LegacyApplication.initAudio()

// why put a Listener object in the LegacyApplication class?
// why does the Listener class have such a generic, non-specialized name?
// why not AudioListener?

    private void initAudio() {
        if (settings.getAudioRenderer() != null && context.getType() != Type.Headless) {
            audioRenderer = JmeSystem.newAudioRenderer(settings);
            audioRenderer.initialize();
            AudioContext.setAudioRenderer(audioRenderer);

            listener = new Listener();
            audioRenderer.setListener(listener);
        }
    }

It also became apparent that many capabilities of the OpenAL library, such as Effects and Sound Filters, have not been fully utilized in the current jme integration.
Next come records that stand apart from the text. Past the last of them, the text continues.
theorem slide_inv (L : List Int) (K : Nat) (hK : 1 ≤ K) :
    ∀ (f j : Nat) (total : Int), j + K ≤ L.length → L.length - K - j < f →
    slideLoop L (L.length : Int) f (j : Int) ((j : Int) + (K : Int) - 1) total
        (Dq (fun a b => decide (a < b)) ((L.drop j).take K))
        (Dq (fun a b => decide (b < a)) ((L.drop j).take K))
      = total + (((List.range (L.length - K + 1)).drop j).map
          (fun i => wext ((L.drop i).take K))).sum := by
  intro f
  induction f with
  | zero => intro j total _ hf; omega
  | succ f ih =>
    intro j total hjK hf
    have hjlt : j < L.length := by omega
    have hWj : (L.drop j).take K = L[j] :: (L.drop (j + 1)).take (K - 1) := by
      rw [List.drop_eq_getElem_cons hjlt, show K = (K - 1) + 1 by omega, List.take_succ_cons]
      simp
    simp only [slideLoop]
    rw [if_pos (show ((j : Int) + (K : Int) - 1 : Int) < (L.length : Int) by omega)]
    have hout : PySem.List.pyGetD L (j : Int) 0 = L[j] := by
      rw [PySem.List.pyGetD_natCast, List.getD_eq_getElem?_getD, List.getElem?_eq_getElem hjlt]
      rfl
    have hheadmin := headD_of_head? (hWj ▸ Dq_head_min ((L.drop (j + 1)).take (K - 1)) L[j])
    have hheadmax := headD_of_head? (hWj ▸ Dq_head_max ((L.drop (j + 1)).take (K - 1)) L[j])
    rw [hheadmin, hheadmax, hout]
    have hwext : wext ((L.drop j).take K)
        = ((L.drop (j + 1)).take (K - 1)).foldl min L[j] + ((L.drop (j + 1)).take (K - 1)).foldl max L[j] := by
      rw [hWj]; rfl
    by_cases hend : j + K = L.length
    · rw [if_pos (show (L.length : Int) ≤ (j : Int) + (K : Int) - 1 + 1 by omega)]
      have hdrop : (List.range (L.length - K + 1)).drop j = [j] := by
        rw [drop_range_cons (by omega)]
        rw [List.drop_eq_nil_of_le (by simp; omega)]
      rw [hdrop]
      simp [hwext]
    · have hlt : j + K < L.length := by omega
      rw [if_neg (show ¬ ((L.length : Int) ≤ (j : Int) + (K : Int) - 1 + 1) by omega)]
      have hin : PySem.List.pyGetD L ((j : Int) + (K : Int) - 1 + 1) 0 = L[j + K] := by
        rw [show ((j : Int) + (K : Int) - 1 + 1 : Int) = ((j + K : Nat) : Int) by push_cast; ring,
          PySem.List.pyGetD_natCast, List.getD_eq_getElem?_getD, List.getElem?_eq_getElem hlt]
        rfl
      rw [hin, hWj, Dq_popfront_min, Dq_popfront_max]
      have hWj1 : (L.drop (j + 1)).take K = (L.drop (j + 1)).take (K - 1) ++ [L[j + K]] := by
        have hstep : (L.drop (j + 1)).take ((K - 1) + 1) = (L.drop (j + 1)).take (K - 1) ++ [L[j + K]] := by
          rw [List.take_add_one, List.getElem?_drop, show (j + 1) + (K - 1) = j + K by omega,
            List.getElem?_eq_getElem hlt]
          simp
        conv_lhs => rw [show K = (K - 1) + 1 by omega]
        exact hstep
      rw [← Dq_append ltMin_trans, ← Dq_append ltMax_trans, ← hWj1]
      have harg1 : ((j : Int) + 1 : Int) = ((j + 1 : Nat) : Int) := by push_cast; ring
      have harg2 : ((j : Int) + (K : Int) - 1 + 1 : Int) = ((j + 1 : Nat) : Int) + (K : Int) - 1 := by push_cast; ring
      rw [harg1, harg2, ih (j + 1) _ (by omega) (by omega)]
      rw [drop_range_cons (show j < L.length - K + 1 by omega)]
      simp only [List.map_cons, List.sum_cons, hwext]
      ring

theorem wext_min_max (w : List Int) (hw : w ≠ []) :
    (PySem.List.min? w (fun y => y)).getD 0 + (PySem.List.max? w (fun y => y)).getD 0 = wext w := by
  match w with
  | v :: t =>
    rw [PySem.List.min?_id_cons, PySem.List.max?_id_cons]
    rfl

theorem window_ne_nil (L : List Int) (K i : Nat) (hK : 1 ≤ K) (hi : i + K ≤ L.length) :
    (L.drop i).take K ≠ [] := by
  have : ((L.drop i).take K).length = min K (L.length - i) := by
    simp [List.length_take]
  intro hc
  rw [hc] at this
  simp at this
  omega

theorem map_pyRange_take (L : List Int) :
    ∀ (K : Nat), K ≤ L.length →
    (PySem.List.pyRange 0 (K : Int) 1).map (fun i => PySem.List.pyGetD L i 0) = L.take K := by
  intro K
  induction K with
  | zero => intro _; simp [PySem.List.pyRange_one_eq_nil]
  | succ K ih =>
    intro hK
    have hKlt : K < L.length := by omega
    rw [show ((K + 1 : Nat) : Int) = (K : Int) + 1 by push_cast; ring,
      PySem.List.pyRange_one_succ_right (by positivity), List.map_append,
      ih (by omega), List.take_add_one]
    rw [List.getElem?_eq_getElem hKlt]
    simp only [List.map_cons, List.map_nil, Option.toList_some]
    rw [PySem.List.pyGetD_natCast, List.getD_eq_getElem?_getD, List.getElem?_eq_getElem hKlt]
    rfl

theorem window_slide (L : List Int) (K j : Nat) (hK : 1 ≤ K) (hj : 1 ≤ j)
    (hjK : j + K ≤ L.length) :
    ((L.drop (j - 1)).take K).tail ++ [L[j + K - 1]'(by omega)] = (L.drop j).take K := by
  have hj1 : j - 1 < L.length := by omega
  have hWj : (L.drop (j - 1)).take K = L[j - 1] :: (L.drop j).take (K - 1) := by
    rw [List.drop_eq_getElem_cons hj1, show K = (K - 1) + 1 by omega, List.take_succ_cons,
      show j - 1 + 1 = j by omega]
    simp
  rw [hWj, List.tail_cons]
  have hlt : j + K - 1 < L.length := by omega
  have hstep : (L.drop j).take ((K - 1) + 1)
      = (L.drop j).take (K - 1) ++ [L[j + K - 1]'(by omega)] := by
    rw [List.take_add_one, List.getElem?_drop, show j + (K - 1) = j + K - 1 by omega,
      List.getElem?_eq_getElem hlt]
    simp
  conv_rhs => rw [show K = (K - 1) + 1 by omega]
  rw [hstep]

theorem alt_loop (L : List Int) (K : Nat) (hK : 1 ≤ K) :
    ∀ (c j : Nat) (total : Int), 1 ≤ j → j + K ≤ L.length + 1 → L.length + 1 - (j + K) ≤ c →
    ((PySem.List.pyRange ((j + K - 1 : Nat) : Int) (L.length : Int) 1).foldl
      (fun (st : List Int × Int) right =>
        let w := if (K : Int) - 1 < right
          then st.1.tail ++ [PySem.List.pyGetD L right 0]
          else st.1
        (w, st.2 + ((PySem.List.min? w (fun y => y)).getD 0 + (PySem.List.max? w (fun y => y)).getD 0)))
      ((L.drop (j - 1)).take K, total)).2
    = total + (((List.range (L.length - K + 1)).drop j).map
        (fun i => wext ((L.drop i).take K))).sum := by
  intro c
  induction c with
  | zero =>
    intro j total hj hjK hc
    have hend : j + K = L.length + 1 := by omega
    have hdrop : (List.range (L.length - K + 1)).drop j = [] :=
      List.drop_eq_nil_of_le (by simp; omega)
    rw [PySem.List.pyRange_one_eq_nil (by push_cast; omega), List.foldl_nil, hdrop]
    simp
  | succ c ih =>
    intro j total hj hjK hc
    by_cases hend : j + K = L.length + 1
    · have hdrop : (List.range (L.length - K + 1)).drop j = [] :=
        List.drop_eq_nil_of_le (by simp; omega)
      rw [PySem.List.pyRange_one_eq_nil (by push_cast; omega), List.foldl_nil, hdrop]
      simp
    · have hlt : j + K ≤ L.length := by omega
      have hidx : j + K - 1 < L.length := by omega
      rw [PySem.List.pyRange_one_cons (by push_cast; omega), List.foldl_cons]
      have hcond : ((K : Int) - 1 < ((j + K - 1 : Nat) : Int)) := by push_cast; omega
      have hget : PySem.List.pyGetD L ((j + K - 1 : Nat) : Int) 0 = L[j + K - 1] := by
        rw [PySem.List.pyGetD_natCast, List.getD_eq_getElem?_getD, List.getElem?_eq_getElem hidx]
        rfl
      simp only [if_pos hcond, hget, window_slide L K j hK hj hlt]
      rw [wext_min_max _ (window_ne_nil L K j hK hlt)]
      have harg : ((j + K - 1 : Nat) : Int) + 1 = (((j + 1) + K - 1 : Nat) : Int) := by
        push_cast; omega
      rw [harg, drop_range_cons (show j < L.length - K + 1 by omega)]
      simp only [List.map_cons, List.sum_cons]
      have IH := ih (j + 1) (total + wext ((L.drop j).take K)) (by omega) (by omega) (by omega)
      simp only [show j + 1 - 1 = j from rfl] at IH
      exact IH.trans (by ring)

theorem solve_alt_eq (L : List Int) (K : Nat) (hK1 : 1 ≤ K) (hK2 : K ≤ L.length) :
    solve_alt L (K : Int)
      = ((List.range (L.length - K + 1)).map (fun i => wext ((L.drop i).take K))).sum := by
  unfold solve_alt
  simp only
  rw [map_pyRange_take L K hK2]
  rw [PySem.List.pyRange_one_cons (by push_cast; omega), List.foldl_cons]
  have hcond : ¬ ((K : Int) - 1 < (K : Int) - 1) := by omega
  simp only [if_neg hcond]
  have h0ne : L.take K ≠ [] := by
    have := window_ne_nil L K 0 hK1 (by omega)
    simpa using this
  rw [wext_min_max (L.take K) h0ne]
  rw [show ((K : Int) - 1) + 1 = ((1 + K - 1 : Nat) : Int) by push_cast; omega]
  have ALT := alt_loop L K hK1 (L.length + 1 - (1 + K)) 1 (0 + wext (L.take K))
    (by omega) (by omega) (by omega)
  simp only [show (1 : Nat) - 1 = 0 from rfl, List.drop_zero] at ALT
  have hr := drop_range_cons (show 0 < L.length - K + 1 by omega)
  simp only [List.drop_zero] at hr
  rw [hr]
  simp only [List.map_cons, List.sum_cons, List.drop_zero]
  exact ALT.trans (by ring)

-- ===== VERDICT (by name: the statement is the Claim_ definition above) =====
theorem solve_spec : Claim_equal_solve := by
  intro nums k _ hPre
  obtain ⟨h1, h2⟩ := hPre
  have hk : k = (k.toNat : Int) := by omega
  have hK1 : 1 ≤ k.toNat := by omega
  have hK2 : k.toNat ≤ nums.length := by omega
  unfold Spec_solve
  rw [hk, solve_alt_eq nums k.toNat hK1 hK2]
  have hF := foldl_pyRange_take nums
    (fun (qs : List Int × List Int) v =>
      (pyPush (fun a b => decide (a < b)) qs.1 v, pyPush (fun a b => decide (b < a)) qs.2 v))
    k.toNat ([], []) hK2
  rw [PySem.List.foldl_prod_mk (pyPush (fun a b => decide (a < b)))
    (pyPush (fun a b => decide (b < a))) (nums.take k.toNat) [] [],
    foldl_pyPush ltMin_trans, foldl_pyPush ltMax_trans] at hF
  have hslide := slide_inv nums k.toNat hK1 (nums.length + 1) 0 0 (by omega) (by omega)
  simp only [Nat.cast_zero, zero_add, List.drop_zero, zero_add] at hslide
  show slideLoop nums (nums.length : Int) (((nums.length : Int) + 1)).toNat 0 ((k.toNat : Int) - 1) 0
      ((PySem.List.pyRange 0 (k.toNat : Int) 1).foldl
        (fun (qs : List Int × List Int) i =>
          (pyPush (fun a b => decide (a < b)) qs.1 (PySem.List.pyGetD nums i 0),
           pyPush (fun a b => decide (b < a)) qs.2 (PySem.List.pyGetD nums i 0))) ([], [])).1
      ((PySem.List.pyRange 0 (k.toNat : Int) 1).foldl
        (fun (qs : List Int × List Int) i =>
          (pyPush (fun a b => decide (a < b)) qs.1 (PySem.List.pyGetD nums i 0),
           pyPush (fun a b => decide (b < a)) qs.2 (PySem.List.pyGetD nums i 0))) ([], [])).2
    = ((List.range (nums.length - k.toNat + 1)).map
        (fun i => wext ((nums.drop i).take k.toNat))).sum
  rw [hF, show (((nums.length : Int) + 1)).toNat = nums.length + 1 by omega, hslide]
ALAudioRenderer.setEnvironment()

// ALAudioRenderer only supports ReverbEffect (alias Environment)

    @Override
    public void setEnvironment(Environment env) {
        checkDead();
        synchronized (threadLock) {
            if (audioDisabled || !supportEfx) {
                return;
            }

            efx.alEffectf(reverbFx, EFX.AL_REVERB_DENSITY, env.getDensity());
            efx.alEffectf(reverbFx, EFX.AL_REVERB_DIFFUSION, env.getDiffusion());
            efx.alEffectf(reverbFx, EFX.AL_REVERB_GAIN, env.getGain());
            efx.alEffectf(reverbFx, EFX.AL_REVERB_GAINHF, env.getGainHf());
            efx.alEffectf(reverbFx, EFX.AL_REVERB_DECAY_TIME, env.getDecayTime());
            efx.alEffectf(reverbFx, EFX.AL_REVERB_DECAY_HFRATIO, env.getDecayHFRatio());
            efx.alEffectf(reverbFx, EFX.AL_REVERB_REFLECTIONS_GAIN, env.getReflectGain());
            efx.alEffectf(reverbFx, EFX.AL_REVERB_REFLECTIONS_DELAY, env.getReflectDelay());
            efx.alEffectf(reverbFx, EFX.AL_REVERB_LATE_REVERB_GAIN, env.getLateReverbGain());
            efx.alEffectf(reverbFx, EFX.AL_REVERB_LATE_REVERB_DELAY, env.getLateReverbDelay());
            efx.alEffectf(reverbFx, EFX.AL_REVERB_AIR_ABSORPTION_GAINHF, env.getAirAbsorbGainHf());
            efx.alEffectf(reverbFx, EFX.AL_REVERB_ROOM_ROLLOFF_FACTOR, env.getRoomRolloffFactor());

            // attach effect to slot
            efx.alAuxiliaryEffectSloti(reverbFxSlot, EFX.AL_EFFECTSLOT_EFFECT, reverbFx);
        }
    }

ALAudioRenderer.updateFilter()

// ALAudioRenderer only supports LowPassFilter

    private void updateFilter(Filter f) {
        int id = f.getId();
        if (id == -1) {
            ib.position(0).limit(1);
            efx.alGenFilters(1, ib);
            id = ib.get(0);
            f.setId(id);

            objManager.registerObject(f);
        }

        if (f instanceof LowPassFilter) {
            LowPassFilter lpf = (LowPassFilter) f;
            efx.alFilteri(id, EFX.AL_FILTER_TYPE, EFX.AL_FILTER_LOWPASS);
            efx.alFilterf(id, EFX.AL_LOWPASS_GAIN, lpf.getVolume());
            efx.alFilterf(id, EFX.AL_LOWPASS_GAINHF, lpf.getHighFreqVolume());
        } else {
            throw new UnsupportedOperationException("Filter type unsupported: "
                    + f.getClass().getName());
        }

        f.clearUpdateNeeded();
    }

I temporarily paused development on the demo to thoroughly review the OpenAL documentation and identify untapped potential.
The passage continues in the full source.